Thanks for youe valuable help and please let know if there is any information you need.
potiuk commented 1 year ago

This is your problem to solve. I am not reading all the details, but if you wish to continue this dicussion, then pleas opem a new one - you are piggybacking on someone's different error and different case. You are hijacking this closed issue for somewhat related but different issue.

And please do not add even more issues. You seem to have an issue with designing a company wide solution based on docker-compose that is quite a bit of beyond of "why the quick-start docker compose does not work as advertised". You seem to need a professional paid help on solving the problems if you won't be able to design it on your own.

I am not goiing to have time (in my free time) to solve the problem you have and design a solution that will work for your company and team but can tell you some assumptions of the image we have and point you to the right docs you can read to understand thoroughly what's going on so that you can solve it - and if you want to map into company wide solution for you, you need to map it to those assumptions as you see fit.

If you are trying to use the docker compose ("quick start") of ours to be able to do your "company wide" deployment you are mostly on your own to make it works well for your case (this is how docker-compose works) and you shoudl modify it to fit your needs. Our quick-start docker-compose is just a starting point and reference for someone to write their own (if they wish) and (as indicated in the docker-compose) it has plenthy of things that you will likely have to modify and design your own docker-compose that you need to do to make it works.

I think (but I will have no time to dive-deep into your solution - we are all here helping in our free time, so I can give at most some generic advice.

The image of airlfow works with the assumption that either you have "airflow" owned files and folders or "0" group owned ones (this is for open-shift compatibility). See all the details about it in the docs: https://airflow.apache.org/docs/docker-stack/entrypoint.html . What you happanes when you use different uid the entrypoint (and it is all described in the docs) creates a new user, makes it belongs to "0" group and sets it home to same as "airflow" user. And all the files and folders etc should be owned and created by the "0" group and read/write works for them to make it works.

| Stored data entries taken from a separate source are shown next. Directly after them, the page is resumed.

-- pv_equiv track=rewrite | github.com/milselarch/jsimp | BinNumber.py | fill_bits
-- ===== SOURCE A (Python) =====
-- def fill_bits(num, num_bits=32, negative=False):
--     str_num = bin(num)
--     bits = [0] * num_bits
--
--     for k, digit in enumerate(str_num[::-1]):
--         if digit == 'b':
--             break
--
--         digit = 1 if digit == '1' else 0
--         bits[-1-k] = digit
--
--     if negative:
--         assert bits[0] == 0
--         bits[0] = 1
--
--     return bits
-- ===== SOURCE B (Python) =====
-- def fill_bits(num, num_bits=32, negative=False):
--     n = abs(num)
--     rev = []
--     while True:
--         rev.append(n & 1)
--         n >>= 1
--         if n == 0:
--             break
--     bits = [0] * (num_bits - len(rev)) + rev[::-1]
--     if negative:
--         bits[0] = 1
--     return bits
-- ===== Notes on version B (the rewrite author's own statement) =====
-- stated objective: idiomatic
-- what changed: B extracts bits arithmetically (n & 1 / n >>= 1) into an LSB-first list and builds the result by padding+reversal, instead of formatting the number with bin() and scanning the reversed string's characters with negative-index writes into a preallocated list.
import Mathlib
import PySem

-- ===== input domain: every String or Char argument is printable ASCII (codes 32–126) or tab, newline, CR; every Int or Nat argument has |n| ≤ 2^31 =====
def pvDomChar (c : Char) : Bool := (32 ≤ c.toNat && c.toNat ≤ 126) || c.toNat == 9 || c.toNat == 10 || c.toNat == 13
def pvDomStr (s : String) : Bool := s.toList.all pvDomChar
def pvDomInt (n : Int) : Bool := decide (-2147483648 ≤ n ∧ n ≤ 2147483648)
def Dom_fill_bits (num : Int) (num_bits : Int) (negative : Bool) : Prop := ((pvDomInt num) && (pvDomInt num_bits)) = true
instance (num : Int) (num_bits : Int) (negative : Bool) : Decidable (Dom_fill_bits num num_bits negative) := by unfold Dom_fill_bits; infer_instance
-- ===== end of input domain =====

-- B replaces A's bin()-string parsing by arithmetic bit extraction (idiomatic; same cost).

-- ===== PORT A =====
-- binary digits of n, most significant first ([] for 0); hand port of the digit part of bin() — exact for naturals
def binChars (n : Nat) : List Char :=
  if n = 0 then []
  else binChars (n / 2) ++ [if n % 2 = 1 then '1' else '0']
  decreasing_by exact Nat.div_lt_self (Nat.pos_of_ne_zero (by assumption)) (by norm_num)

-- bin(num) as a character list: '-' sign for negatives, then "0b", then the magnitude's digits — exact for ints
def pyBinList (num : Int) : List Char :=
  (if num < 0 then ['-'] else []) ++ ['0', 'b'] ++ (if num.natAbs = 0 then ['0'] else binChars num.natAbs)

-- bits[-1-k] = v : Python negative-index write (no-op when Python would raise IndexError; Pre_ excludes that)
def setNeg (bits : List Int) (k : Nat) (v : Int) : List Int :=
  if k < bits.length then bits.set (bits.length - 1 - k) v else bits

-- the enumerate loop over str_num[::-1] with its break on 'b'
def loopA (bits : List Int) (chars : List Char) (k : Nat) : List Int :=
  match chars with
  | [] => bits
  | c :: rest =>
    if c = 'b' then bits
    else loopA (setNeg bits k (if c = '1' then 1 else 0)) rest (k + 1)

def fill_bits (num : Int) (num_bits : Int) (negative : Bool) : List Int :=
  let str_num := pyBinList num
  let bits := List.replicate num_bits.toNat 0
  let bits := loopA bits str_num.reverse 0
  -- assert bits[0] == 0 holds on Pre_; bits[0] = 1:
  if negative then bits.set 0 1 else bits

-- ===== PORT B =====
-- the do-while loop of Source B: rev.append(n & 1); n >>= 1; until n == 0 (LSB first)
def revBits (n : Nat) : List Int :=
  if h : n / 2 = 0 then [(n % 2 : Int)]
  else (n % 2 : Int) :: revBits (n / 2)
  decreasing_by exact Nat.div_lt_self (Nat.pos_of_ne_zero (fun hz => h (by simp [hz]))) (by norm_num)

def fill_bits_alt (num : Int) (num_bits : Int) (negative : Bool) : List Int :=
  let rev := revBits num.natAbs
  let bits := List.replicate (num_bits - rev.length).toNat 0 ++ rev.reverse
  if negative then bits.set 0 1 else bits

-- ===== PRECONDITION & SPEC =====
-- Pre_ is exactly where Python A returns: num's magnitude must fit in num_bits binary digits
-- (bin always writes at least one digit, and an oversized num indexes past the front: IndexError),
-- and with negative=True the top slot must still be 0 (else the assert fails: AssertionError).
def Pre_fill_bits (num : Int) (num_bits : Int) (negative : Bool) : Prop :=
  ((num.natAbs.log2 + 1 : Int) ≤ num_bits) ∧
  (negative = true → num = 0 ∨ (num.natAbs.log2 + 1 : Int) ≤ num_bits - 1)
instance (num : Int) (num_bits : Int) (negative : Bool) : Decidable (Pre_fill_bits num num_bits negative) := by unfold Pre_fill_bits; infer_instance

def pvWitness_fill_bits : Int × Int × Bool := (-11, 8, true)

def Spec_fill_bits (num : Int) (num_bits : Int) (negative : Bool) (out : List Int) : Prop := out = fill_bits_alt num num_bits negative
instance (num : Int) (num_bits : Int) (negative : Bool) (out : List Int) : Decidable (Spec_fill_bits num num_bits negative out) := by unfold Spec_fill_bits; infer_instance

-- ===== CLAIM (what is proved, stated in full; the proofs are below) =====
def Claim_equal_fill_bits : Prop := ∀ (num : Int) (num_bits : Int) (negative : Bool), Dom_fill_bits num num_bits negative → Pre_fill_bits num num_bits negative → Spec_fill_bits num num_bits negative (fill_bits num num_bits negative)

-- ===== LEMMAS AND PROOFS =====

def chval (c : Char) : Int := if c = '1' then 1 else 0

lemma b_not_mem_binChars (n : Nat) : 'b' ∉ binChars n := by
  induction n using binChars.induct with
  | case1 => simp [binChars]
  | case2 n h ih =>
    rw [binChars, if_neg h]
    simp only [List.mem_append, List.mem_singleton]
    rintro (hm | hm)
    · exact ih hm
    · split at hm <;> simp_all

lemma revBits_eq (n : Nat) :
    revBits n = ((if n = 0 then ['0'] else binChars n).map chval).reverse := by
  induction n using revBits.induct with
  | case1 n h =>
    have h2 : n < 2 := by omega
    interval_cases n
    · simp [revBits, chval]
    · simp [revBits, binChars, chval]
  | case2 n h ih =>
    have hn2 : n / 2 ≠ 0 := h
    have hn : n ≠ 0 := fun hz => h (by simp [hz])
    rw [revBits, dif_neg h]
    conv_rhs => rw [if_neg hn, binChars, if_neg hn]
    rw [ih, if_neg hn2]
    simp only [List.map_append, List.reverse_append, List.map_cons, List.map_nil,
      List.reverse_cons, List.reverse_nil, List.nil_append, List.singleton_append]
    congr 1
    rcases Nat.mod_two_eq_zero_or_one n with hm | hm <;> simp [hm, chval] <;> omega

lemma revBits_length (n : Nat) : (revBits n).length = n.log2 + 1 := by
  induction n using revBits.induct with
  | case1 n h =>
    have h2 : n < 2 := by omega
    interval_cases n <;> simp [revBits, Nat.log2_def]
  | case2 n h ih =>
    have h2 : 2 ≤ n := by omega
    rw [revBits, dif_neg h, Nat.log2_def, if_pos h2]
    simp [ih]

lemma loopA_eq (cs : List Char) : ∀ (bits : List Int) (k : Nat) (rest : List Char),
    'b' ∉ cs → k + cs.length ≤ bits.length →
    loopA bits (cs ++ 'b' :: rest) k =
      bits.take (bits.length - k - cs.length) ++ (cs.map chval).reverse
        ++ bits.drop (bits.length - k) := by
  induction cs with
  | nil =>
    intro bits k rest _ hk
    simp [loopA, List.take_append_drop]
  | cons c cs ih =>
    intro bits k rest hb hk
    have hcb : c ≠ 'b' := fun hc => hb (by simp [hc])
    have hkN : k < bits.length := by simp at hk; omega
    rw [List.cons_append, loopA, if_neg hcb]
    rw [show (if c = '1' then (1:Int) else 0) = chval c from rfl]
    rw [setNeg, if_pos hkN]
    set bits' := bits.set (bits.length - 1 - k) (chval c) with hbits'
    have hlen : bits'.length = bits.length := by simp [hbits']
    rw [ih bits' (k + 1) rest (fun hm => hb (by simp [hm])) (by simp [hlen]; simp at hk; omega)]
    have hidx : bits.length - 1 - k = bits.length - (k + 1) := by omega
    have htake : bits'.take (bits'.length - (k + 1) - cs.length)
        = bits.take (bits.length - k - (c :: cs).length) := by
      apply List.ext_getElem
      · simp [hlen]
        omega
      · intro i h1 h2
        simp only [List.getElem_take, hbits', List.getElem_set]
        rw [if_neg]
        simp [hlen] at h1
        omega
    have hdrop : bits'.drop (bits'.length - (k + 1)) = chval c :: bits.drop (bits.length - k) := by
      rw [hlen, List.drop_eq_getElem_cons (by omega)]
      congr 1
      · simp only [hbits', List.getElem_set]
        rw [if_pos (by omega)]
      · apply List.ext_getElem
        · simp [hbits']; omega
        · intro i h1 h2
          simp only [List.getElem_drop, hbits', List.getElem_set]
          rw [if_neg (by omega)]
          have : bits.length - (k + 1) + 1 + i = bits.length - k + i := by omega
          simp [this]
    rw [htake, hdrop]
    simp [List.append_assoc]

-- ===== VERDICT (by name: the statement is the Claim_ definition above) =====
theorem fill_bits_spec : Claim_equal_fill_bits := by
  intro num num_bits negative _ hpre
  unfold Spec_fill_bits fill_bits fill_bits_alt
  have hpre1 := hpre.1
  set n := num.natAbs with hn
  set digits := (if n = 0 then ['0'] else binChars n) with hdig
  -- the reversed bin string is digits.reverse ++ 'b' :: rest
  have hsplit : (pyBinList num).reverse
      = digits.reverse ++ 'b' :: ('0' :: (if num < 0 then ['-'] else [])) := by
    unfold pyBinList
    rw [← hn, ← hdig]
    simp [List.reverse_append]
    split <;> simp
  have hlenrev : (revBits n).length = digits.length := by
    rw [revBits_eq n, ← hdig]; simp
  have hlog : (revBits n).length = n.log2 + 1 := revBits_length n
  have hle : digits.length ≤ num_bits.toNat := by omega
  have hbmem : 'b' ∉ digits.reverse := by
    rw [hdig]
    split
    · simp
    · simp only [List.mem_reverse]; exact b_not_mem_binChars n
  dsimp only
  rw [hsplit, loopA_eq digits.reverse (List.replicate num_bits.toNat 0) 0 _ hbmem
        (by simpa using hle)]
  simp only [List.length_replicate]
  have hbody : (List.replicate num_bits.toNat (0:Int)).take (num_bits.toNat - 0 - digits.reverse.length)
      ++ (digits.reverse.map chval).reverse
      ++ (List.replicate num_bits.toNat (0:Int)).drop (num_bits.toNat - 0)
      = List.replicate (num_bits - ((revBits n).length : Int)).toNat 0 ++ (revBits n).reverse := by
    rw [revBits_eq n, ← hdig]
    simp only [List.length_reverse, List.take_replicate, List.drop_replicate,
      Nat.sub_zero, Nat.sub_self, List.replicate_zero, List.append_nil, List.map_reverse,
      List.reverse_reverse]
    congr 2
    have e1 : (List.map chval digits).reverse.length = digits.length := by simp
    have e2 : digits.reverse.length = digits.length := by simp
    have e3 : (List.map chval digits).length = digits.length := by simp
    omega
  rw [hbody]

theorem fill_bits_pvwitness_ok :
    Dom_fill_bits pvWitness_fill_bits.1 pvWitness_fill_bits.2.1 pvWitness_fill_bits.2.2 ∧
      Pre_fill_bits pvWitness_fill_bits.1 pvWitness_fill_bits.2.1 pvWitness_fill_bits.2.2 := by
  decide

So if you wish to do it and share files and folders somehow you need make sure "0" group owns it. If you are using "airflow" user by default, you should just make sure that your volumes are read/write for "airflow" users.

How to do it exactly if you build some kind of sharing and git based on the docker compose is primarily your job to figure out, depends what you want to do. I have no ready-recipes here I am afrais.

MingTaLee commented 1 year ago

Thanks for your input and info. Will test with a fresh new VM to pinpoint the issues.